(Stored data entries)
══════════

-- pv_equiv track=rewrite | github.com/Amangondaliya555/PyCaesar | PyCeaser.py | decrypt2
-- ===== SOURCE A (Python) =====
-- def decrypt2(shift):
--     shifted_alphabet_lines = ""
--     shift %= 26
--     alphabet = "abcdefghijklmnopqrstuvwxyz"
--     for i in range(len(alphabet)):
--         character = alphabet[i]
--         shifted_alphabet_lines += chr(122 - (122 - (ord(character) - shift)) % 26)
--     return shifted_alphabet_lines
-- ===== SOURCE B (Python) =====
-- def decrypt2(shift):
--     shift %= 26
--     alphabet = "abcdefghijklmnopqrstuvwxyz"
--     return alphabet[-shift:] + alphabet[:-shift]
-- ===== Notes on version B (the rewrite author's own statement) =====
-- stated objective: simpler
-- what changed: Replaces the per-character loop with ord/chr modular arithmetic by a single slice-based rotation of the alphabet string after shift %= 26.
import Mathlib
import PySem

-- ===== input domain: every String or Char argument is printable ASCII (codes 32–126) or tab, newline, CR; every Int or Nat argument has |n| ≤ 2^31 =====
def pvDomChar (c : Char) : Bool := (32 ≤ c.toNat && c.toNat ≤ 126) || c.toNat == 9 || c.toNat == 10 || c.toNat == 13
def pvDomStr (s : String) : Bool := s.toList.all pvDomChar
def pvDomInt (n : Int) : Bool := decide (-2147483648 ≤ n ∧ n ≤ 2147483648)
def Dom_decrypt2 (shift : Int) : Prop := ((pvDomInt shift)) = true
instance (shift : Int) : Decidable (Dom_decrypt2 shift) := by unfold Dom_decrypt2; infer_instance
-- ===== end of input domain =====

-- B replaces the per-character ord/chr modular arithmetic loop by a slice-based
-- rotation of the alphabet after shift %= 26 (objective: simpler).

-- ===== PORT A =====
def decrypt2 (shift : Int) : String :=
  let shift := PySem.Int.mod shift 26
  let alphabet := "abcdefghijklmnopqrstuvwxyz".toList
  let out := (PySem.List.pyRange 0 (alphabet.length : Int) 1).foldl (fun acc i =>
    let character := PySem.List.pyGetD alphabet i ' '
    acc ++ [Char.ofNat (122 - PySem.Int.mod (122 - ((character.toNat : Int) - shift)) 26).toNat]) []
  String.mk out

-- ===== PORT B =====
def decrypt2_alt (shift : Int) : String :=
  let shift := PySem.Int.mod shift 26
  let alphabet := "abcdefghijklmnopqrstuvwxyz".toList
  String.mk (PySem.List.slice alphabet (some (-shift)) none ++
             PySem.List.slice alphabet none (some (-shift)))

-- ===== PRECONDITION & SPEC =====
def Spec_decrypt2 (shift : Int) (out : String) : Prop := out = decrypt2_alt shift
instance (shift : Int) (out : String) : Decidable (Spec_decrypt2 shift out) := by unfold Spec_decrypt2; infer_instance

-- ===== CLAIM (what is proved, stated in full; the proofs are below) =====
def Claim_equal_decrypt2 : Prop := ∀ (shift : Int), Dom_decrypt2 shift → Spec_decrypt2 shift (decrypt2 shift)

-- ===== LEMMAS AND PROOFS =====

-- Both ports depend on shift only through PySem.Int.mod shift 26 ∈ [0, 26).
theorem decrypt2_eq_of_mod (shift r : Int) (h : PySem.Int.mod shift 26 = r)
    (h0 : 0 ≤ r) (h1 : r < 26) : decrypt2 shift = decrypt2_alt shift := by
  unfold decrypt2 decrypt2_alt
  rw [h]
  interval_cases r <;> decide

-- ===== VERDICT (by name: the statement is the Claim_ definition above) =====
theorem decrypt2_spec : Claim_equal_decrypt2 := by
  intro shift _
  unfold Spec_decrypt2
  have hm : PySem.Int.mod shift 26 = shift % 26 := PySem.Int.mod_eq_emod_of_pos (by norm_num)
  exact decrypt2_eq_of_mod shift (shift % 26) hm (Int.emod_nonneg _ (by norm_num))
    (Int.emod_lt_of_pos _ (by norm_num))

══════════

Your task: The reply should contain all of the entries exactly as shown above.

Output of the exercise:
-- pv_equiv track=rewrite | github.com/Amangondaliya555/PyCaesar | PyCeaser.py | decrypt2
-- ===== SOURCE A (Python) =====
-- def decrypt2(shift):
--     shifted_alphabet_lines = ""
--     shift %= 26
--     alphabet = "abcdefghijklmnopqrstuvwxyz"
--     for i in range(len(alphabet)):
--         character = alphabet[i]
--         shifted_alphabet_lines += chr(122 - (122 - (ord(character) - shift)) % 26)
--     return shifted_alphabet_lines
-- ===== SOURCE B (Python) =====
-- def decrypt2(shift):
--     shift %= 26
--     alphabet = "abcdefghijklmnopqrstuvwxyz"
--     return alphabet[-shift:] + alphabet[:-shift]
-- ===== Notes on version B (the rewrite author's own statement) =====
-- stated objective: simpler
-- what changed: Replaces the per-character loop with ord/chr modular arithmetic by a single slice-based rotation of the alphabet string after shift %= 26.
import Mathlib
import PySem

-- ===== input domain: every String or Char argument is printable ASCII (codes 32–126) or tab, newline, CR; every Int or Nat argument has |n| ≤ 2^31 =====
def pvDomChar (c : Char) : Bool := (32 ≤ c.toNat && c.toNat ≤ 126) || c.toNat == 9 || c.toNat == 10 || c.toNat == 13
def pvDomStr (s : String) : Bool := s.toList.all pvDomChar
def pvDomInt (n : Int) : Bool := decide (-2147483648 ≤ n ∧ n ≤ 2147483648)
def Dom_decrypt2 (shift : Int) : Prop := ((pvDomInt shift)) = true
instance (shift : Int) : Decidable (Dom_decrypt2 shift) := by unfold Dom_decrypt2; infer_instance
-- ===== end of input domain =====

-- B replaces the per-character ord/chr modular arithmetic loop by a slice-based
-- rotation of the alphabet after shift %= 26 (objective: simpler).

-- ===== PORT A =====
def decrypt2 (shift : Int) : String :=
  let shift := PySem.Int.mod shift 26
  let alphabet := "abcdefghijklmnopqrstuvwxyz".toList
  let out := (PySem.List.pyRange 0 (alphabet.length : Int) 1).foldl (fun acc i =>
    let character := PySem.List.pyGetD alphabet i ' '
    acc ++ [Char.ofNat (122 - PySem.Int.mod (122 - ((character.toNat : Int) - shift)) 26).toNat]) []
  String.mk out

-- ===== PORT B =====
def decrypt2_alt (shift : Int) : String :=
  let shift := PySem.Int.mod shift 26
  let alphabet := "abcdefghijklmnopqrstuvwxyz".toList
  String.mk (PySem.List.slice alphabet (some (-shift)) none ++
             PySem.List.slice alphabet none (some (-shift)))

-- ===== PRECONDITION & SPEC =====
def Spec_decrypt2 (shift : Int) (out : String) : Prop := out = decrypt2_alt shift
instance (shift : Int) (out : String) : Decidable (Spec_decrypt2 shift out) := by unfold Spec_decrypt2; infer_instance

-- ===== CLAIM (what is proved, stated in full; the proofs are below) =====
def Claim_equal_decrypt2 : Prop := ∀ (shift : Int), Dom_decrypt2 shift → Spec_decrypt2 shift (decrypt2 shift)

-- ===== LEMMAS AND PROOFS =====

-- Both ports depend on shift only through PySem.Int.mod shift 26 ∈ [0, 26).
theorem decrypt2_eq_of_mod (shift r : Int) (h : PySem.Int.mod shift 26 = r)
    (h0 : 0 ≤ r) (h1 : r < 26) : decrypt2 shift = decrypt2_alt shift := by
  unfold decrypt2 decrypt2_alt
  rw [h]
  interval_cases r <;> decide

-- ===== VERDICT (by name: the statement is the Claim_ definition above) =====
theorem decrypt2_spec : Claim_equal_decrypt2 := by
  intro shift _
  unfold Spec_decrypt2
  have hm : PySem.Int.mod shift 26 = shift % 26 := PySem.Int.mod_eq_emod_of_pos (by norm_num)
  exact decrypt2_eq_of_mod shift (shift % 26) hm (Int.emod_nonneg _ (by norm_num))
    (Int.emod_lt_of_pos _ (by norm_num))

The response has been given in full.